(Beginning of AVAILABLE DATA)
-- pv_equiv track=rewrite | github.com/Storm1seven/Competitive-Programming | Codechef/Shastra 2020/SPOC010.py | brute
-- ===== SOURCE A (Python) =====
-- def brute(a):
--     count = 0
--     for i in range(a+1):
--         z = []
--         while i:
--             z.append(i%3)
--             i//=3
--         z = z[::-1]
--         if z.count(2) == 0:
--             count+=1
--     return count
-- ===== SOURCE B (Python) =====
-- def brute(a):
--     # O(log a): recursive count over base-3 structure; returns (count in [0,n], n has no digit 2)
--     if a < 0:
--         return 0
--     return _f(a)[0]
--
-- def _f(n):
--     if n == 0:
--         return 1, True
--     q, r = divmod(n, 3)
--     c, g = _f(q)
--     if g:
--         cn = 2 * (c - 1) + min(r, 1) + 1
--     else:
--         cn = 2 * c
--     return cn, g and r <= 1
-- ===== Notes on version B (the rewrite author's own statement) =====
-- stated objective: faster
-- what changed: A tests every i in 0..a by extracting its base-3 digits; B computes the count with one recursion over the base-3 digits of a itself (digit DP), O(log a) instead of O(a log a).
import Mathlib
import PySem

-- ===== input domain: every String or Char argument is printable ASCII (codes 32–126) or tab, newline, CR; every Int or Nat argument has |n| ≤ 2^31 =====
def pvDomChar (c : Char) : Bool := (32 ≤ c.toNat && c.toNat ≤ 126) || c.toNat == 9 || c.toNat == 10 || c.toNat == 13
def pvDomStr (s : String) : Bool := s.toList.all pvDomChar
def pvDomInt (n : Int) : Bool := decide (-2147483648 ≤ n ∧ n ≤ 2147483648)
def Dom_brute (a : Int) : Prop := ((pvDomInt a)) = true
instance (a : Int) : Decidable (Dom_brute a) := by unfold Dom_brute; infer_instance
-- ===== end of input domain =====

-- B replaces A's O(a) scan of 0..a by an O(log a) recursive base-3 digit count; equal return values proved on all of Dom.


-- ===== PORT A =====
-- 'while i: z.append(i%3); i//=3' — loop body; guard '0 < i' = Python's truthiness 'i ≠ 0'
-- made a totality guard (the loop variable comes from range(a+1), so i ≥ 0 always).
def pyDigitsA (i : Int) : List Int :=
  if _h : 0 < i then PySem.Int.mod i 3 :: pyDigitsA (PySem.Int.floordiv i 3) else []
termination_by i.toNat
decreasing_by
  simp only [PySem.Int.floordiv_eq_ediv_of_pos (by omega : (0:Int) < 3)]
  omega

def brute (a : Int) : Int :=
  (PySem.List.pyRange 0 (a + 1) 1).foldl
    (fun count i =>
      let z := pyDigitsA i
      let z := (PySem.List.slice? z none none (-1)).getD []   -- z = z[::-1]
      if PySem.List.count z 2 == 0 then count + 1 else count)
    0

-- ===== PORT B =====
-- _f(n) = (count of k in [0,n] with no base-3 digit 2, n itself has no base-3 digit 2);
-- guard '0 < n' = Python's 'n == 0' base case made a totality guard (only called with n ≥ 0).
def bf (n : Int) : Int × Bool :=
  if _h : 0 < n then
    let q := PySem.Int.floordiv n 3
    let r := PySem.Int.mod n 3
    let p := bf q
    let cn := if p.2 then 2 * (p.1 - 1) + min r 1 + 1 else 2 * p.1
    (cn, p.2 && decide (r ≤ 1))
  else (1, true)
termination_by n.toNat
decreasing_by
  simp only [PySem.Int.floordiv_eq_ediv_of_pos (by omega : (0:Int) < 3)]
  omega

def brute_alt (a : Int) : Int :=
  if a < 0 then 0 else (bf a).1

-- ===== PRECONDITION & SPEC =====
def Spec_brute (a : Int) (out : Int) : Prop := out = brute_alt a
instance (a : Int) (out : Int) : Decidable (Spec_brute a out) := by unfold Spec_brute; infer_instance

-- ===== CLAIM (what is proved, stated in full; the proofs are below) =====
def Claim_equal_brute : Prop := ∀ (a : Int), Dom_brute a → Spec_brute a (brute a)

-- ===== LEMMAS AND PROOFS =====

-- the membership test A applies to each i
def condA (i : Int) : Bool :=
  PySem.List.count ((PySem.List.slice? (pyDigitsA i) none none (-1)).getD []) 2 == 0

lemma pyDigitsA_nonpos (i : Int) (h : i ≤ 0) : pyDigitsA i = [] := by
  rw [pyDigitsA, dif_neg (by omega)]

lemma bf_zero : bf 0 = (1, true) := by
  rw [bf, dif_neg (by omega)]

lemma condA_zero : condA 0 = true := by
  unfold condA
  rw [pyDigitsA_nonpos 0 le_rfl]
  simp [PySem.List.slice?_none_none_neg_one, PySem.List.count_eq]

lemma condA_pos (i : Int) (h : 0 < i) :
    condA i = ((PySem.Int.mod i 3 != 2) && condA (PySem.Int.floordiv i 3)) := by
  unfold condA
  rw [pyDigitsA, dif_pos h]
  simp only [PySem.List.slice?_none_none_neg_one, Option.getD_some, PySem.List.count_eq,
    List.count_reverse, List.count_cons]
  rw [PySem.Int.mod_eq_emod_of_pos (a := i) (by omega : (0:Int) < 3)]
  by_cases h2 : i % 3 = 2
  · simp [h2]
  · simp [h2]

-- A's fold as a recurrence in a
lemma brute_neg (a : Int) (h : a < 0) : brute a = 0 := by
  unfold brute
  rw [PySem.List.pyRange_one_eq_nil (by omega)]
  rfl

lemma brute_succ (a : Int) (h : 0 ≤ a) :
    brute a = brute (a - 1) + (if condA a then 1 else 0) := by
  unfold brute
  rw [show a + 1 = (a - 1 + 1) + 1 by ring,
      PySem.List.pyRange_one_succ_right (by omega),
      List.foldl_append]
  simp only [List.foldl_cons, List.foldl_nil]
  have : (a - 1 + 1) = a := by ring
  rw [this]
  unfold condA
  split <;> simp

lemma brute_zero : brute 0 = 1 := by
  rw [brute_succ 0 le_rfl, condA_zero]
  norm_num [brute_neg (-1) (by omega)]

-- bf's Bool component is A's test
lemma bf_snd (k : Nat) : ∀ n : Int, 0 ≤ n → n.toNat ≤ k → (bf n).2 = condA n := by
  induction k with
  | zero =>
    intro n h0 hk
    have h : n = 0 := by omega
    subst h; simp [bf_zero, condA_zero]
  | succ k ih =>
    intro n h0 hk
    by_cases hp : 0 < n
    · have hq3 : PySem.Int.floordiv n 3 = n / 3 :=
        PySem.Int.floordiv_eq_ediv_of_pos (by omega)
      have hm3 : PySem.Int.mod n 3 = n % 3 := PySem.Int.mod_eq_emod_of_pos (by omega)
      have hrec := ih (PySem.Int.floordiv n 3) (by rw [hq3]; omega) (by rw [hq3]; omega)
      rw [bf, dif_pos hp, condA_pos n hp]
      rw [hq3] at hrec
      simp only [hrec, hm3, hq3]
      by_cases h2 : n % 3 = 2
      · simp [h2]
      · have hle : n % 3 ≤ 1 := by omega
        simp [h2, hle, Bool.and_comm]
    · have h : n = 0 := by omega
      subst h; simp [bf_zero, condA_zero]

-- bf's Int component satisfies A's per-step recurrence
lemma bf_fst_succ (k : Nat) :
    ∀ n : Int, 1 ≤ n → n.toNat ≤ k →
      (bf n).1 = (bf (n - 1)).1 + (if condA n then 1 else 0) := by
  induction k with
  | zero => intro n h1 hk; omega
  | succ k ih =>
    intro n h1 hk
    have hq3 : PySem.Int.floordiv n 3 = n / 3 :=
      PySem.Int.floordiv_eq_ediv_of_pos (by omega)
    have hm3 : PySem.Int.mod n 3 = n % 3 := PySem.Int.mod_eq_emod_of_pos (by omega)
    have hcond : condA n = ((PySem.Int.mod n 3 != 2) && condA (PySem.Int.floordiv n 3)) :=
      condA_pos n (by omega)
    have hsnd : (bf (n / 3)).2 = condA (n / 3) := by
      rw [← hq3]
      exact bf_snd k _ (by rw [hq3]; omega) (by rw [hq3]; omega)
    rw [bf, dif_pos (by omega : (0:Int) < n)]
    by_cases hr0 : n % 3 = 0
    · -- n = 3q with q ≥ 1; n - 1 = 3(q-1) + 2
      have hn3 : 3 ≤ n := by omega
      rw [bf, dif_pos (by omega : (0:Int) < n - 1)]
      have hq' : PySem.Int.floordiv (n - 1) 3 = n / 3 - 1 := by
        rw [PySem.Int.floordiv_eq_ediv_of_pos (by omega)]; omega
      have hm' : PySem.Int.mod (n - 1) 3 = 2 := by
        rw [PySem.Int.mod_eq_emod_of_pos (by omega)]; omega
      have hih : (bf (n / 3)).1 = (bf (n / 3 - 1)).1 + (if condA (n / 3) then 1 else 0) :=
        ih (n / 3) (by omega) (by omega)
      simp only [hq3, hq', hm', hm3, hr0, hcond, hsnd]
      by_cases hg : condA (n / 3)
      · simp only [hg, hih]
        simp
        omega
      · simp only [hg, hih]
        simp
        omega
    · -- n % 3 ∈ {1, 2}: n and n - 1 share the base-3 quotient
      by_cases hn1 : n = 1
      · subst hn1
        simp [bf_zero, condA_pos 1 one_pos, condA_zero]
      · rw [bf, dif_pos (by omega : (0:Int) < n - 1)]
        have hq' : PySem.Int.floordiv (n - 1) 3 = n / 3 := by
          rw [PySem.Int.floordiv_eq_ediv_of_pos (by omega)]; omega
        have hm' : PySem.Int.mod (n - 1) 3 = n % 3 - 1 := by
          rw [PySem.Int.mod_eq_emod_of_pos (by omega)]; omega
        simp only [hq3, hq', hm', hm3, hcond, hsnd]
        by_cases hg : condA (n / 3)
        · by_cases hr1 : n % 3 = 1
          · simp [hg, hr1]
          · have hr2 : n % 3 = 2 := by omega
            simp [hg, hr2]
        · simp [hg]

lemma brute_eq_bf (k : Nat) : ∀ n : Int, 0 ≤ n → n.toNat ≤ k → brute n = (bf n).1 := by
  induction k with
  | zero =>
    intro n h0 hk
    have h : n = 0 := by omega
    subst h; simp [brute_zero, bf_zero]
  | succ k ih =>
    intro n h0 hk
    by_cases h1 : 1 ≤ n
    · rw [brute_succ n (by omega), bf_fst_succ (k + 1) n h1 hk,
        ih (n - 1) (by omega) (by omega)]
    · have h : n = 0 := by omega
      subst h; simp [brute_zero, bf_zero]

-- ===== VERDICT (by name: the statement is the Claim_ definition above) =====
theorem brute_spec : Claim_equal_brute := by
  intro a _
  unfold Spec_brute brute_alt
  by_cases h : a < 0
  · rw [if_pos h, brute_neg a h]
  · rw [if_neg h]
    exact brute_eq_bf a.toNat a (by omega) le_rfl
(End of AVAILABLE DATA)
Your answer should be the line with "unfold Spec_brute brute_alt" and all lines after it in the listing above, repeated exactly. No other lines belong.

## SOLUTION TO THIS TASK
  unfold Spec_brute brute_alt
  by_cases h : a < 0
  · rw [if_pos h, brute_neg a h]
  · rw [if_neg h]
    exact brute_eq_bf a.toNat a (by omega) le_rfl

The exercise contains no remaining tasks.